Collected data:
-- pv_equiv track=rewrite | github.com/Diomandeee/karl | karl/process_fingerprint.py | _tool_flow_signature
-- ===== SOURCE A (Python) =====
-- from typing import Any, Dict, List, Tuple
--
-- RESEARCH_TOOLS = {"Read", "Grep", "Glob", "WebSearch", "WebFetch"}
--
-- MUTATION_TOOLS = {"Write", "Edit", "NotebookEdit"}
--
-- EXECUTION_TOOLS = {"Bash"}
--
-- PLANNING_TOOLS = {"EnterPlanMode", "ExitPlanMode", "TaskCreate", "TaskUpdate"}
--
-- def _categorize_tool(tool_name: str) -> str:
--     """Map tool name to category."""
--     if tool_name in RESEARCH_TOOLS:
--         return "R"
--     if tool_name in MUTATION_TOOLS:
--         return "M"
--     if tool_name in EXECUTION_TOOLS:
--         return "X"
--     if tool_name in PLANNING_TOOLS:
--         return "P"
--     return "O"
--
-- def _tool_flow_signature(events: List[Dict]) -> List[str]:
--     """Extract tool category bigrams (e.g., ['RR', 'RM', 'MX'])."""
--     categories = [_categorize_tool(e.get("tool_name", "")) for e in events]
--     bigrams = []
--     for i in range(len(categories) - 1):
--         bigram = categories[i] + categories[i + 1]
--         bigrams.append(bigram)
--     # Return unique bigrams preserving order
--     seen = set()
--     unique = []
--     for b in bigrams:
--         if b not in seen:
--             seen.add(b)
--             unique.append(b)
--     return unique
-- ===== SOURCE B (Python) =====
-- from typing import Any, Dict, List, Tuple
--
-- RESEARCH_TOOLS = {"Read", "Grep", "Glob", "WebSearch", "WebFetch"}
--
-- MUTATION_TOOLS = {"Write", "Edit", "NotebookEdit"}
--
-- EXECUTION_TOOLS = {"Bash"}
--
-- PLANNING_TOOLS = {"EnterPlanMode", "ExitPlanMode", "TaskCreate", "TaskUpdate"}
--
-- def _categorize_tool(tool_name: str) -> str:
--     """Map tool name to category."""
--     if tool_name in RESEARCH_TOOLS:
--         return "R"
--     if tool_name in MUTATION_TOOLS:
--         return "M"
--     if tool_name in EXECUTION_TOOLS:
--         return "X"
--     if tool_name in PLANNING_TOOLS:
--         return "P"
--     return "O"
--
-- def _tool_flow_signature(events: List[Dict]) -> List[str]:
--     """Single streaming pass: no intermediate categories/bigrams lists."""
--     prev = None
--     seen = set()
--     unique = []
--     for e in events:
--         cat = _categorize_tool(e.get("tool_name", ""))
--         if prev is not None:
--             bigram = prev + cat
--             if bigram not in seen:
--                 seen.add(bigram)
--                 unique.append(bigram)
--         prev = cat
--     return unique
-- ===== Notes on version B (the rewrite author's own statement) =====
-- stated objective: simpler
-- what changed: Replaced the three sequential passes (build categories list, build bigrams list by index loop, then dedup loop) by one streaming pass over events that keeps only the previous category, the seen set and the output list.
import Mathlib
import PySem

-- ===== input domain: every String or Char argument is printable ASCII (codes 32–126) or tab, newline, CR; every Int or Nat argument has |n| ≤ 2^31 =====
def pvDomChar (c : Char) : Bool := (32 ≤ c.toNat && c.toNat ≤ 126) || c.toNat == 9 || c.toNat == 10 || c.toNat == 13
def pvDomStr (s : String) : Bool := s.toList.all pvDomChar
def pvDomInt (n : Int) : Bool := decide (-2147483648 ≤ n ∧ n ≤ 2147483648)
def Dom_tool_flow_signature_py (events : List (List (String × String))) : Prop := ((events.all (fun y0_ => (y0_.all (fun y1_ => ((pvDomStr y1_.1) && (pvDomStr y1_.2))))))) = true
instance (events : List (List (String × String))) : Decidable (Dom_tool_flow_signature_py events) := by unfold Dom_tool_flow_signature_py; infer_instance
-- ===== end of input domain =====

-- B fuses A's three sequential passes (categories list, bigram index loop, dedup loop)
-- into one streaming pass keeping the previous category, the seen set and the output list.


-- ===== PORT A =====
-- module constants (Python sets of tool names)
def RESEARCH_TOOLS : PySem.Set String := PySem.Set.ofList ["Read", "Grep", "Glob", "WebSearch", "WebFetch"]
def MUTATION_TOOLS : PySem.Set String := PySem.Set.ofList ["Write", "Edit", "NotebookEdit"]
def EXECUTION_TOOLS : PySem.Set String := PySem.Set.ofList ["Bash"]
def PLANNING_TOOLS : PySem.Set String := PySem.Set.ofList ["EnterPlanMode", "ExitPlanMode", "TaskCreate", "TaskUpdate"]

def categorize_tool (tool_name : String) : String :=
  if PySem.Set.contains RESEARCH_TOOLS tool_name then "R"
  else if PySem.Set.contains MUTATION_TOOLS tool_name then "M"
  else if PySem.Set.contains EXECUTION_TOOLS tool_name then "X"
  else if PySem.Set.contains PLANNING_TOOLS tool_name then "P"
  else "O"

def tool_flow_signature_py (events : List (List (String × String))) : List String :=
  let categories := events.map (fun e => categorize_tool (PySem.Dict.getD (PySem.Dict.mk e) "tool_name" ""))
  let bigrams := (PySem.List.pyRange 0 ((categories.length : Int) - 1) 1).foldl
      (fun acc i => acc ++ [PySem.List.pyGetD categories i "" ++ PySem.List.pyGetD categories (i + 1) ""]) []
  let fin := bigrams.foldl
      (fun (st : PySem.Set String × List String) b =>
        if ¬ PySem.Set.contains st.1 b then (PySem.Set.add st.1 b, st.2 ++ [b]) else st)
      (PySem.Set.empty, [])
  fin.2

-- ===== PORT B =====
-- one streaming pass: state = (previous category (None at start), seen set, unique list)
def tfsStep (st : Option String × PySem.Set String × List String)
    (e : List (String × String)) : Option String × PySem.Set String × List String :=
  let cat := categorize_tool (PySem.Dict.getD (PySem.Dict.mk e) "tool_name" "")
  match st with
  | (none, seen, uniq) => (some cat, seen, uniq)
  | (some p, seen, uniq) =>
      let bigram := p ++ cat
      if ¬ PySem.Set.contains seen bigram then (some cat, PySem.Set.add seen bigram, uniq ++ [bigram])
      else (some cat, seen, uniq)

def tool_flow_signature_py_alt (events : List (List (String × String))) : List String :=
  (events.foldl tfsStep (none, PySem.Set.empty, [])).2.2

-- ===== PRECONDITION & SPEC =====
def Spec_tool_flow_signature_py (events : List (List (String × String))) (out : List String) : Prop := out = tool_flow_signature_py_alt events
instance (events : List (List (String × String))) (out : List String) : Decidable (Spec_tool_flow_signature_py events out) := by unfold Spec_tool_flow_signature_py; infer_instance

-- ===== CLAIM (what is proved, stated in full; the proofs are below) =====
def Claim_equal_tool_flow_signature_py : Prop := ∀ (events : List (List (String × String))), Dom_tool_flow_signature_py events → Spec_tool_flow_signature_py events (tool_flow_signature_py events)

-- ===== LEMMAS AND PROOFS =====

-- adjacent bigrams of a category list, given the preceding category p
def pvAdj (p : String) : List String → List String
  | [] => []
  | c :: cs => (p ++ c) :: pvAdj c cs

-- A's dedup step
def pvDStep (st : PySem.Set String × List String) (b : String) : PySem.Set String × List String :=
  if ¬ PySem.Set.contains st.1 b then (PySem.Set.add st.1 b, st.2 ++ [b]) else st

lemma pvGetD_cons_succ (x : String) (l : List String) (k : Nat) :
    PySem.List.pyGetD (x :: l) ((k : Int) + 1) "" = PySem.List.pyGetD l (k : Int) "" := by
  have h : (k : Int) + 1 = ((k + 1 : Nat) : Int) := by push_cast; ring
  have h1 := PySem.List.pyGetD_natCast (x :: l) (k + 1) ""
  rw [← h] at h1
  rw [h1, PySem.List.pyGetD_natCast]
  simp [List.getD]

-- A's index loop over range(len-1) produces exactly the adjacent bigrams
lemma map_adj (cs : List String) :
    (List.range (cs.length - 1)).map
      (fun (k : Nat) => PySem.List.pyGetD cs ((k : Int)) "" ++ PySem.List.pyGetD cs ((k : Int) + 1) "") =
    (match cs with | [] => [] | c :: rest => pvAdj c rest) := by
  induction cs with
  | nil => simp
  | cons a tl ih =>
    cases tl with
    | nil => simp [pvAdj]
    | cons b t =>
      have h := ih
      simp only [List.length_cons, Nat.add_sub_cancel] at h ⊢
      rw [List.range_succ_eq_map]
      simp only [List.map_cons, List.map_map, pvAdj]
      rw [← h]
      congr 1
      · rw [pvGetD_cons_succ]
        simp
      · apply List.map_congr_left
        intro k _
        simp only [Function.comp, Nat.succ_eq_add_one]
        have h2 : ((k + 1 : Nat) : Int) = (k : Int) + 1 := by push_cast; ring
        rw [h2, pvGetD_cons_succ, show ((k : Int) + 1) + 1 = ((k + 1 : Nat) : Int) + 1 from by rw [h2],
          pvGetD_cons_succ, h2]

-- B's step on an already-computed category
def pvStepC (st : Option String × PySem.Set String × List String) (cat : String) :
    Option String × PySem.Set String × List String :=
  match st with
  | (none, seen, uniq) => (some cat, seen, uniq)
  | (some p, seen, uniq) =>
      let bigram := p ++ cat
      if ¬ PySem.Set.contains seen bigram then (some cat, PySem.Set.add seen bigram, uniq ++ [bigram])
      else (some cat, seen, uniq)

-- B's streaming pass, started after a first category p, equals A's dedup fold of the bigrams
lemma fold_some (cs : List String) : ∀ (p : String) (seen : PySem.Set String) (uniq : List String),
    (cs.foldl pvStepC (some p, seen, uniq)).2.2 =
    ((pvAdj p cs).foldl pvDStep (seen, uniq)).2 := by
  induction cs with
  | nil => intro p seen uniq; rfl
  | cons c rest ih =>
    intro p seen uniq
    simp only [List.foldl_cons, pvAdj]
    have hstep : pvStepC (some p, seen, uniq) c =
        if ¬ PySem.Set.contains seen (p ++ c) then
          (some c, PySem.Set.add seen (p ++ c), uniq ++ [p ++ c])
        else (some c, seen, uniq) := rfl
    have hd : pvDStep (seen, uniq) (p ++ c) =
        if ¬ PySem.Set.contains seen (p ++ c) then
          (PySem.Set.add seen (p ++ c), uniq ++ [p ++ c])
        else (seen, uniq) := rfl
    rw [hstep, hd]
    split_ifs with hmem
    · exact ih c _ _
    · exact ih c _ _

-- A's result, written with pvAdj and pvDStep
lemma A_eq (events : List (List (String × String))) :
    tool_flow_signature_py events =
    (((match events.map (fun e => categorize_tool (PySem.Dict.getD (PySem.Dict.mk e) "tool_name" "")) with
        | [] => ([] : List String)
        | c :: rest => pvAdj c rest).foldl pvDStep (PySem.Set.empty, [])).2) := by
  simp only [tool_flow_signature_py]
  rw [PySem.List.foldl_append_singleton_eq_map, List.nil_append, PySem.List.pyRange_one]
  rw [List.map_map]
  have hlen : (((events.map (fun e => categorize_tool (PySem.Dict.getD (PySem.Dict.mk e) "tool_name" ""))).length : Int) - 1 - 0).toNat =
      (events.map (fun e => categorize_tool (PySem.Dict.getD (PySem.Dict.mk e) "tool_name" ""))).length - 1 := by
    omega
  rw [hlen]
  rw [show ((fun i => PySem.List.pyGetD (events.map (fun e => categorize_tool (PySem.Dict.getD (PySem.Dict.mk e) "tool_name" ""))) i "" ++
        PySem.List.pyGetD (events.map (fun e => categorize_tool (PySem.Dict.getD (PySem.Dict.mk e) "tool_name" ""))) (i + 1) "") ∘
        (fun k : Nat => (0 : Int) + (k : Int))) =
      (fun (k : Nat) => PySem.List.pyGetD (events.map (fun e => categorize_tool (PySem.Dict.getD (PySem.Dict.mk e) "tool_name" ""))) ((k : Int)) "" ++
        PySem.List.pyGetD (events.map (fun e => categorize_tool (PySem.Dict.getD (PySem.Dict.mk e) "tool_name" ""))) ((k : Int) + 1) "") from by
      funext k; simp]
  rw [map_adj]
  rfl

-- B's result as a fold of pvStepC over the category list
lemma B_eq (events : List (List (String × String))) :
    tool_flow_signature_py_alt events =
    ((events.map (fun e => categorize_tool (PySem.Dict.getD (PySem.Dict.mk e) "tool_name" ""))).foldl
      pvStepC (none, PySem.Set.empty, [])).2.2 := by
  unfold tool_flow_signature_py_alt
  rw [List.foldl_map]
  rfl

-- ===== VERDICT (by name: the statement is the Claim_ definition above) =====
theorem tool_flow_signature_py_spec : Claim_equal_tool_flow_signature_py := by
  intro events _
  unfold Spec_tool_flow_signature_py
  rw [A_eq, B_eq]
  cases h : events.map (fun e => categorize_tool (PySem.Dict.getD (PySem.Dict.mk e) "tool_name" "")) with
  | nil => rfl
  | cons c rest =>
    rw [List.foldl_cons, show pvStepC (none, PySem.Set.empty, []) c = (some c, PySem.Set.empty, []) from rfl,
      fold_some]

Prompt – Read the entries above, then pull out the lines that include "statement".

Written response –
-- ===== Notes on version B (the rewrite author's own statement) =====
-- ===== VERDICT (by name: the statement is the Claim_ definition above) =====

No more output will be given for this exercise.